Reputation: 842
I'm trying to make a make file for a static page generator, and I'm using jinja
and pandoc
so far, and the idea is to have a file structure as such
.
|-content
|-public
|-templates
|-Makefile
VPATH=public
TARGETS=$(find content -regex ".*(htm|md)" | sed -e "s/md$/htm/g;s/^content/public/g")
all: $(TARGETS)
@echo fullbuild
public/%: content/%
content/%.md:
# Pandoc script
pandoc -i $@ -o ${${@:.md=.htm}:content=public}
content/%.htm:
# Jinja Script
The problem I'm having (At least I think that's it) is that according to me the syntax is
# For a final result
target: dependency
commands
# A rule for dependency
dependency:
commands
My dependencies are in the content
dir and my targets are in the public
dir that may or may not exist yet, and almost all the files I generate will be htm
files, and in that case if the target is public/some/route/to/file.htm
the dependency will be any of this two content/some/route/to/file.(htm|md)
.
I can easily generate by walking the content dir, and changing extensions.

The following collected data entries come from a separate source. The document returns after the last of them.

-- ===== CLAIM (what is proved, stated in full; the proofs are below) =====
def Claim_equal_solution : Prop := ∀ (n : Int) (k : Int) (alist : List Int), Dom_solution n k alist → Pre_solution n k alist → Spec_solution n k alist (solution n k alist)

-- ===== LEMMAS AND PROOFS =====

def ddist (belt down r : Int) : Int := (down - r) % belt

theorem getIdx_eq (num belt : Int) (h : 0 < belt) : PySem.Int.mod (num + belt) belt = num % belt := by
  rw [PySem.Int.mod_eq_emod_of_pos h, Int.add_emod_right]

theorem modp (x belt : Int) (h : 0 < belt) : PySem.Int.mod x belt = x % belt :=
  PySem.Int.mod_eq_emod_of_pos h

theorem emod_lb (a b : Int) (h : 0 < b) : 0 ≤ a % b := Int.emod_nonneg a (ne_of_gt h)
theorem emod_ub (a b : Int) (h : 0 < b) : a % b < b := Int.emod_lt_of_pos a h

theorem ddist_inj (belt down p q : Int) (h : 0 < belt) (hp1 : 0 ≤ p) (hp2 : p < belt)
    (hq1 : 0 ≤ q) (hq2 : q < belt) (he : ddist belt down p = ddist belt down q) : p = q := by
  unfold ddist at he
  have hd : belt ∣ (down - q) - (down - p) := Int.ModEq.dvd he
  have h3 : (down - q) - (down - p) = p - q := by ring
  rw [h3] at hd
  have habs : |p - q| < belt := abs_lt.mpr ⟨by omega, by omega⟩
  have := Int.eq_zero_of_abs_lt_dvd hd habs
  omega

theorem ddist_zero_iff (belt down p : Int) (h : 0 < belt) (hp1 : 0 ≤ p) (hp2 : p < belt)
    (hd1 : 0 ≤ down) (hd2 : down < belt) : ddist belt down p = 0 ↔ p = down := by
  constructor
  · intro he
    have h0 : ddist belt down down = 0 := by unfold ddist; simp
    exact ddist_inj belt down p down h hp1 hp2 hd1 hd2 (by rw [he, h0])
  · intro he; subst he; unfold ddist; simp

theorem sub_one_emod (x belt : Int) (hb : 2 ≤ belt) : (x - 1) % belt = (x % belt - 1) % belt := by
  conv_lhs => rw [Int.sub_emod]
  rw [Int.emod_eq_of_lt (a := (1:Int)) (by omega) (by omega)]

How should I write the rules properly, so
- Make knows where to "watch" for changes every time I do a make
, because right now it points that every file is up to date
- How do I indicate properly the dependency of a file to it's content file.
Upvotes: 0
Views: 99
Reputation: 100836
This rule:
public/%: content/%
does nothing because pattern rules without recipes delete existing pattern rules, they don't define new pattern rules.
It's very simple, you should write two rules like this:
public/%.htm: content/%.md:
# Pandoc script
pandoc -i $< -o $@
public/%.htm: content/%.htm
# Jinja Script
Here's a hint: whenever you're writing a makefile recipe and you discover that you need to create a target which is different than exactly $@
, unmodified, immediately stop what you're doing and back up: you've taken a wrong turn.